3. A quantitative assessment of the event was performed to confirm that the event had little impact on safety. This assessment was performed by calculating the probability of core damage, given that the event occurred. The result of this assessment is that the event was found to be of low safety significance.

Corrective Actions

Cause 1: Inadequate work practices. The worker was counseled by Site management, including the Site Vice President, regarding the need to perform work activities in a deliberate controlled manner with due consideration of the risk of actions taken.

Cause 2: Work Environment. An action was assigned to provide a physical barrier and signs requiring Shift Supervisor authorization to enter the work area behind the C-126 instrument rack. The C-126 instrument rack is unique in that normal access behind the rack is necessary for routine work activities.

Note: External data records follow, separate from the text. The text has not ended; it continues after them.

def process_product_data (file_list : List String) : List (String × List String) :=
  let groups := file_list.foldl (fun g f =>
    if !(pvIsImage f) then g
    else
      let product_id := PySem.Str.slice f none (some 6)
      let g := if g.contains product_id then g else g.insert product_id []
      match g.get? product_id with   -- `groups[product_id].append(f)`; none = KeyError (unreachable: just inserted)
      | some fs => g.insert product_id (fs ++ [f])
      | none => g) (PySem.Dict.empty)
  let results := groups.items.foldl (fun r p =>
    let lcp := (get_lcp p.2).getD ""   -- get_lcp never hits its IndexError on these calls
    r.insert (String.ofList (pvRstripJunk lcp.toList ++ ".json".toList)) p.2) PySem.Dict.empty
  results.items

-- ===== PORT B =====

-- Source B's while loop: character-wise common prefix of the running lcp and the new file name
def pvCommonPrefix : List Char → List Char → List Char
  | c :: t1, d :: t2 => if c = d then c :: pvCommonPrefix t1 t2 else []
  | _, _ => []

def process_product_data_alt (file_list : List String) : List (String × List String) :=
  let groups := file_list.foldl (fun g f =>
    if !(pvIsImage f) then g
    else
      let pid := PySem.Str.slice f none (some 6)
      match g.get? pid with
      | none => g.insert pid ([f], f.toList)
      | some e => g.insert pid (e.1 ++ [f], pvCommonPrefix e.2 f.toList))
    (PySem.Dict.empty : PySem.Dict String (List String × List Char))
  let results := groups.values.foldl (fun r (e : List String × List Char) =>
    r.insert (String.ofList (pvRstripJunk e.2 ++ ".json".toList)) e.1) PySem.Dict.empty
  results.items

-- ===== PRECONDITION & SPEC =====
def Spec_process_product_data (file_list : List String) (out : List (String × List String)) : Prop := out = process_product_data_alt file_list
instance (file_list : List String) (out : List (String × List String)) : Decidable (Spec_process_product_data file_list out) := by unfold Spec_process_product_data; infer_instance

-- ===== CLAIM (what is proved, stated in full; the proofs are below) =====
def Claim_equal_process_product_data : Prop := ∀ (file_list : List String), Dom_process_product_data file_list → Spec_process_product_data file_list (process_product_data file_list)

-- ===== LEMMAS AND PROOFS =====

theorem pvCommonPrefix_nil_left (b : List Char) : pvCommonPrefix [] b = [] := by
  cases b <;> rfl

theorem pvCommonPrefix_prefix_left (a b : List Char) : pvCommonPrefix a b <+: a := by
  induction a generalizing b with
  | nil => cases b <;> simp [pvCommonPrefix]
  | cons c t1 ih =>
    cases b with
    | nil => simp [pvCommonPrefix]
    | cons d t2 =>
      by_cases h : c = d <;> simp [pvCommonPrefix, h]
      exact ih t2

theorem pvCommonPrefix_prefix_right (a b : List Char) : pvCommonPrefix a b <+: b := by
  induction a generalizing b with
  | nil => cases b <;> simp [pvCommonPrefix]
  | cons c t1 ih =>
    cases b with
    | nil => simp [pvCommonPrefix]
    | cons d t2 =>
      by_cases h : c = d <;> simp [pvCommonPrefix, h]
      exact ih t2

theorem prefix_pvCommonPrefix (d a b : List Char) (ha : d <+: a) (hb : d <+: b) :
    d <+: pvCommonPrefix a b := by
  induction d generalizing a b with
  | nil => simp
  | cons x t ih =>
    obtain ⟨u, rfl⟩ := ha
    obtain ⟨v, hv⟩ := hb
    cases b with
    | nil => simp at hv
    | cons y s =>
      simp only [List.cons_append, List.cons.injEq] at hv
      obtain ⟨rfl, hv⟩ := hv
      have hcp : pvCommonPrefix (x :: (t ++ u)) (x :: s) = x :: pvCommonPrefix (t ++ u) s := by
        simp [pvCommonPrefix]
      rw [List.cons_append, hcp]
      exact (List.cons_prefix_cons).2 ⟨rfl, ih _ _ (List.prefix_append t u) ⟨v, hv⟩⟩

theorem pvCons_le_cons_iff (a b : Char) (u v : List Char) :
    (a :: u : List Char) ≤ b :: v ↔ a < b ∨ (a = b ∧ u ≤ v) := by
  rw [← not_lt, ← not_lt, List.cons_lt_cons_iff]
  rcases lt_trichotomy a b with hab | hab | hab
  · simp [hab, hab.ne', asymm hab]
  · subst hab; simp
  · simp [hab, asymm hab, hab.ne']

theorem pvLe_nil (l : List Char) (h : l ≤ ([] : List Char)) : l = [] := by
  cases l with
  | nil => rfl
  | cons x t => exact absurd (List.nil_lt_cons x t) (not_lt.2 h)

theorem pvCommonPrefix_prefix_of_between (a b c : List Char) (h1 : a ≤ b) (h2 : b ≤ c) :
    pvCommonPrefix a c <+: b := by
  induction a generalizing b c with
  | nil => simp [pvCommonPrefix_nil_left]
  | cons x u ih =>
    cases c with
    | nil => simp [pvCommonPrefix]
    | cons z w =>
      by_cases hxz : x = z
      · subst hxz
        cases b with
        | nil => exact absurd (pvLe_nil _ h1) (by simp)
        | cons y v =>
          rcases (pvCons_le_cons_iff _ _ _ _).1 h1 with hxy | ⟨rfl, huv⟩
          · rcases (pvCons_le_cons_iff _ _ _ _).1 h2 with hyz | ⟨rfl, hvw⟩
            · exact absurd (hxy.trans hyz) (lt_irrefl _)
            · exact absurd hxy (lt_irrefl _)
          · rcases (pvCons_le_cons_iff _ _ _ _).1 h2 with hyz | ⟨_, hvw⟩
            · exact absurd hyz (lt_irrefl _)
            · have hcp : pvCommonPrefix (x :: u) (x :: w) = x :: pvCommonPrefix u w := by
                simp [pvCommonPrefix]
              rw [hcp]
              exact (List.cons_prefix_cons).2 ⟨rfl, ih v w huv hvw⟩
      · simp [pvCommonPrefix, hxz]

theorem pvGetLcpLoop_of_le (l1 l2 : List Char) (h : l1 ≤ l2) :
    pvGetLcpLoop l1 l2 = some (pvCommonPrefix l1 l2) := by
  induction l1 generalizing l2 with
  | nil => simp [pvGetLcpLoop, pvCommonPrefix_nil_left]
  | cons c t1 ih =>
    cases l2 with
    | nil => exact absurd (pvLe_nil _ h) (by simp)
    | cons d t2 =>
      by_cases hcd : c = d
      · subst hcd
        rcases (pvCons_le_cons_iff _ _ _ _).1 h with hlt | ⟨_, hle⟩
        · exact absurd hlt (lt_irrefl c)
        · simp [pvGetLcpLoop, pvCommonPrefix, ih t2 hle]
      · simp [pvGetLcpLoop, pvCommonPrefix, hcd]

theorem pvFoldl_cp_prefix (l : List String) (s : List Char) :
    (l.foldl (fun a y => pvCommonPrefix a y.toList) s) <+: s ∧
      ∀ y ∈ l, (l.foldl (fun a y => pvCommonPrefix a y.toList) s) <+: y.toList := by
  induction l generalizing s with
  | nil => simp
  | cons z l ih =>
    obtain ⟨h1, h2⟩ := ih (pvCommonPrefix s z.toList)
    refine ⟨h1.trans (pvCommonPrefix_prefix_left _ _), ?_⟩
    intro y hy
    rcases List.mem_cons.1 hy with rfl | hy
    · exact h1.trans (pvCommonPrefix_prefix_right _ _)
    · exact h2 y hy

theorem pvPrefix_foldl_cp (l : List String) (s d : List Char) (h : d <+: s)
    (h2 : ∀ y ∈ l, d <+: y.toList) :
    d <+: l.foldl (fun a y => pvCommonPrefix a y.toList) s := by
  induction l generalizing s with
  | nil => simpa using h
  | cons z l ih =>
    exact ih (pvCommonPrefix s z.toList)
      (prefix_pvCommonPrefix _ _ _ h (h2 z (by simp)))
      (fun y hy => h2 y (by simp [hy]))

def pvLcpFold (fs : List String) : List Char :=
  match fs with
  | [] => []
  | g :: rest => rest.foldl (fun a y => pvCommonPrefix a y.toList) g.toList

theorem pvLcpFold_append (fs : List String) (f : String) (h : fs ≠ []) :
    pvLcpFold (fs ++ [f]) = pvCommonPrefix (pvLcpFold fs) f.toList := by
  cases fs with
  | nil => exact absurd rfl h
  | cons g rest => simp [pvLcpFold, List.foldl_append]

theorem get_lcp_eq (fs : List String) (h : fs ≠ []) :
    get_lcp fs = some (String.ofList (pvLcpFold fs)) := by
  obtain ⟨m, hm⟩ : ∃ m, PySem.List.min? fs (fun x => x) = some m := by
    cases hmin : PySem.List.min? fs (fun x => x) with
    | none => exact absurd ((PySem.List.min?_eq_none_iff _ _).1 hmin) h
    | some m => exact ⟨m, rfl⟩
  obtain ⟨M, hM⟩ : ∃ M, PySem.List.max? fs (fun x => x) = some M := by
    cases hmax : PySem.List.max? fs (fun x => x) with
    | none => exact absurd ((PySem.List.max?_eq_none_iff _ _).1 hmax) h
    | some M => exact ⟨M, rfl⟩
  have hmMem := PySem.List.min?_mem hm
  have hMMem := PySem.List.max?_mem hM
  have hmin := PySem.List.min?_isMin hm
  have hmax := PySem.List.max?_isMax hM
  have hmM : m.toList ≤ M.toList := String.le_iff_toList_le.1 (hmin M hMMem)
  have hloop := pvGetLcpLoop_of_le m.toList M.toList hmM
  have hcp : pvCommonPrefix m.toList M.toList = pvLcpFold fs := by
    cases fs with
    | nil => exact absurd rfl h
    | cons g rest =>
      obtain ⟨hf1, hf2⟩ := pvFoldl_cp_prefix rest g.toList
      have hX : ∀ y ∈ g :: rest,
          (rest.foldl (fun a y => pvCommonPrefix a y.toList) g.toList) <+: y.toList := by
        intro y hy
        rcases List.mem_cons.1 hy with rfl | hy
        · exact hf1
        · exact hf2 y hy
      have hbk : pvCommonPrefix m.toList M.toList <+:
          rest.foldl (fun a y => pvCommonPrefix a y.toList) g.toList := by
        refine pvPrefix_foldl_cp rest g.toList _ ?_ ?_
        · exact pvCommonPrefix_prefix_of_between m.toList g.toList M.toList
            (String.le_iff_toList_le.1 (hmin g (by simp)))
            (String.le_iff_toList_le.1 (hmax g (by simp)))
        · intro y hy
          exact pvCommonPrefix_prefix_of_between m.toList y.toList M.toList
            (String.le_iff_toList_le.1 (hmin y (by simp [hy])))
            (String.le_iff_toList_le.1 (hmax y (by simp [hy])))
      have hfw : (rest.foldl (fun a y => pvCommonPrefix a y.toList) g.toList) <+:
          pvCommonPrefix m.toList M.toList :=
        prefix_pvCommonPrefix _ _ _ (hX m hmMem) (hX M hMMem)
      have hl1 := hbk.length_le
      have hl2 := hfw.length_le
      exact (hbk.eq_of_length (by omega)).symm ▸ rfl
  unfold get_lcp
  rw [if_neg h, hm, hM]
  simp [hloop, hcp]

def pvPhi (p : String × List String) : String × (List String × List Char) :=
  (p.1, (p.2, pvLcpFold p.2))

theorem pvGet?_mk_map (l : List (String × List String)) (k : String) :
    (PySem.Dict.mk (l.map pvPhi)).get? k
      = ((PySem.Dict.mk l).get? k).map (fun fs => (fs, pvLcpFold fs)) := by
  induction l with
  | nil => rfl
  | cons p rest ih =>
    obtain ⟨pk, pv⟩ := p
    simp only [List.map_cons, pvPhi, PySem.Dict.get?_mk_cons]
    by_cases hk : pk == k
    · simp [hk]
    · simp only [hk, Bool.false_eq_true, if_false, ih]

theorem pvContains_mk_map (l : List (String × List String)) (k : String) :
    (PySem.Dict.mk (l.map pvPhi)).contains k = (PySem.Dict.mk l).contains k := by
  rw [PySem.Dict.contains_eq_isSome_get?, PySem.Dict.contains_eq_isSome_get?, pvGet?_mk_map]
  cases (PySem.Dict.mk l).get? k <;> rfl
-- pv_equiv track=rewrite | github.com/Knogle/mount-loop | mount-loop.py | normalize_legacy_argv
-- ===== SOURCE A (Python) =====
-- def normalize_legacy_argv(argv: list[str]) -> list[str]:
--     if not argv:
--         return argv
--
--     global_args: list[str] = []
--     rest = list(argv)
--     while rest and rest[0] in {"--script", "--keep", "--help", "-h"}:
--         global_args.append(rest.pop(0))
--
--     if not rest:
--         return global_args
--
--     if rest[0] in {"attach", "create"}:
--         return global_args + rest
--
--     cmd = rest[0]
--
--     if cmd == "automount" and len(rest) == 2:
--         return global_args + ["create", "--size", rest[1]]
--     if cmd == "automountfs" and len(rest) == 2:
--         return global_args + ["create", "--size", rest[1], "--fs"]
--     if cmd == "faultymount" and len(rest) == 3:
--         return global_args + ["create", "--size", rest[1], "--faulty-blocks", rest[2]]
--     if cmd == "faultymountfs" and len(rest) == 3:
--         return global_args + ["create", "--size", rest[1], "--faulty-blocks", rest[2], "--fs"]
--
--     if cmd in {"polymount", "polymountfs"}:
--         extra = ["--fs"] if cmd.endswith("fs") else []
--         if len(rest) == 5 and rest[1] == "rand":
--             return global_args + [
--                 "create",
--                 "--count",
--                 rest[2],
--                 "--min-size",
--                 rest[3],
--                 "--max-size",
--                 rest[4],
--                 *extra,
--             ]
--         if len(rest) == 3:
--             return global_args + ["create", "--count", rest[1], "--size", rest[2], *extra]
--
--     if cmd in {"custompolymount", "custompolymountfs", "custommount", "custommountfs"}:
--         extra = ["--fs"] if cmd.endswith("fs") else []
--         if len(rest) == 6 and rest[1] == "rand":
--             return global_args + [
--                 "create",
--                 "--base-dir",
--                 rest[2],
--                 "--count",
--                 rest[3],
--                 "--min-size",
--                 rest[4],
--                 "--max-size",
--                 rest[5],
--                 *extra,
--             ]
--         if len(rest) == 4:
--             return global_args + ["create", "--base-dir", rest[1], "--count", rest[2], "--size", rest[3], *extra]
--
--     if cmd in {"tmpfsmount", "tmpfsmountfs"} and len(rest) == 2:
--         extra = ["--fs"] if cmd.endswith("fs") else []
--         return global_args + ["create", "--backend", "tmpfs", "--size", rest[1], *extra]
--
--     if cmd in {"tmpfspolymount", "tmpfspolymountfs"}:
--         extra = ["--fs"] if cmd.endswith("fs") else []
--         if len(rest) == 5 and rest[1] == "rand":
--             return global_args + [
--                 "create",
--                 "--backend",
--                 "tmpfs",
--                 "--count",
--                 rest[2],
--                 "--min-size",
--                 rest[3],
--                 "--max-size",
--                 rest[4],
--                 *extra,
--             ]
--         if len(rest) == 3:
--             return global_args + ["create", "--backend", "tmpfs", "--count", rest[1], "--size", rest[2], *extra]
--
--     if len(rest) == 1:
--         return global_args + ["attach", rest[0]]
--
--     return global_args + rest
-- ===== SOURCE B (Python) =====
-- GLOBAL_FLAGS = {"--script", "--keep", "--help", "-h"}
--
-- # Spec table: command -> list of accepted forms (arity, needs_rand, template).
-- # A template token that is an int i means rest[i]; a string is a literal token.
-- # "--fs" is appended exactly when the command name ends in "fs".
-- SPECS = {
--     "automount":        [(2, False, ["create", "--size", 1])],
--     "automountfs":      [(2, False, ["create", "--size", 1])],
--     "faultymount":      [(3, False, ["create", "--size", 1, "--faulty-blocks", 2])],
--     "faultymountfs":    [(3, False, ["create", "--size", 1, "--faulty-blocks", 2])],
--     "polymount":        [(5, True,  ["create", "--count", 2, "--min-size", 3, "--max-size", 4]),
--                          (3, False, ["create", "--count", 1, "--size", 2])],
--     "polymountfs":      [(5, True,  ["create", "--count", 2, "--min-size", 3, "--max-size", 4]),
--                          (3, False, ["create", "--count", 1, "--size", 2])],
--     "custompolymount":   [(6, True,  ["create", "--base-dir", 2, "--count", 3, "--min-size", 4, "--max-size", 5]),
--                           (4, False, ["create", "--base-dir", 1, "--count", 2, "--size", 3])],
--     "custompolymountfs": [(6, True,  ["create", "--base-dir", 2, "--count", 3, "--min-size", 4, "--max-size", 5]),
--                           (4, False, ["create", "--base-dir", 1, "--count", 2, "--size", 3])],
--     "custommount":       [(6, True,  ["create", "--base-dir", 2, "--count", 3, "--min-size", 4, "--max-size", 5]),
--                           (4, False, ["create", "--base-dir", 1, "--count", 2, "--size", 3])],
--     "custommountfs":     [(6, True,  ["create", "--base-dir", 2, "--count", 3, "--min-size", 4, "--max-size", 5]),
--                           (4, False, ["create", "--base-dir", 1, "--count", 2, "--size", 3])],
--     "tmpfsmount":       [(2, False, ["create", "--backend", "tmpfs", "--size", 1])],
--     "tmpfsmountfs":     [(2, False, ["create", "--backend", "tmpfs", "--size", 1])],
--     "tmpfspolymount":   [(5, True,  ["create", "--backend", "tmpfs", "--count", 2, "--min-size", 3, "--max-size", 4]),
--                          (3, False, ["create", "--backend", "tmpfs", "--count", 1, "--size", 2])],
--     "tmpfspolymountfs": [(5, True,  ["create", "--backend", "tmpfs", "--count", 2, "--min-size", 3, "--max-size", 4]),
--                          (3, False, ["create", "--backend", "tmpfs", "--count", 1, "--size", 2])],
-- }
--
--
-- def normalize_legacy_argv(argv: list[str]) -> list[str]:
--     split = next((i for i, tok in enumerate(argv) if tok not in GLOBAL_FLAGS), len(argv))
--     global_args, rest = argv[:split], argv[split:]
--
--     if not rest:
--         return global_args
--
--     cmd = rest[0]
--     if cmd in {"attach", "create"}:
--         return global_args + rest
--
--     for arity, needs_rand, template in SPECS.get(cmd, []):
--         if len(rest) == arity and (not needs_rand or rest[1] == "rand"):
--             out = [rest[tok] if isinstance(tok, int) else tok for tok in template]
--             if cmd.endswith("fs"):
--                 out.append("--fs")
--             return global_args + out
--
--     if len(rest) == 1:
--         return global_args + ["attach", cmd]
--     return global_args + rest
-- ===== Notes on version B (the rewrite author's own statement) =====
-- stated objective: simpler
-- what changed: Replaces A's 60-line per-command if/elif cascade by a static spec table (command -> accepted arity forms + output template with positional slots and a uniform endswith('fs') rule) materialised by one generic matching loop; global-flag stripping becomes a single split index instead of a pop loop.
import Mathlib
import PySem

Failed Component Identification Advanced Process Automation and Control System (APACS), manufactured by Moore Products Company for the DFCS.

Previous Similar Events

None within approximately ten years.

Past Corrective Action Analysis A reactor scram related to physical agitation of equipment has not occurred in over ten years.

Corrective actions resulting from four scrams from 1987 to 1990 were effective for a significant time period. The circumstances of this event were different from the previous scrams in that the worker was aware of the sensitivity of the critical instruments, and was utilizing what he considered appropriate care for the work being performed.

The work environment issue for this specific instrument panel has not been addressed to the extent it will be now. Although the area had warning signs for sensitivity, the signage will be improved, and the area will have more restrictive controls for the performance of work.

An action will be pursued to evaluate the effectiveness of previous actions to prevent instrument perturbations.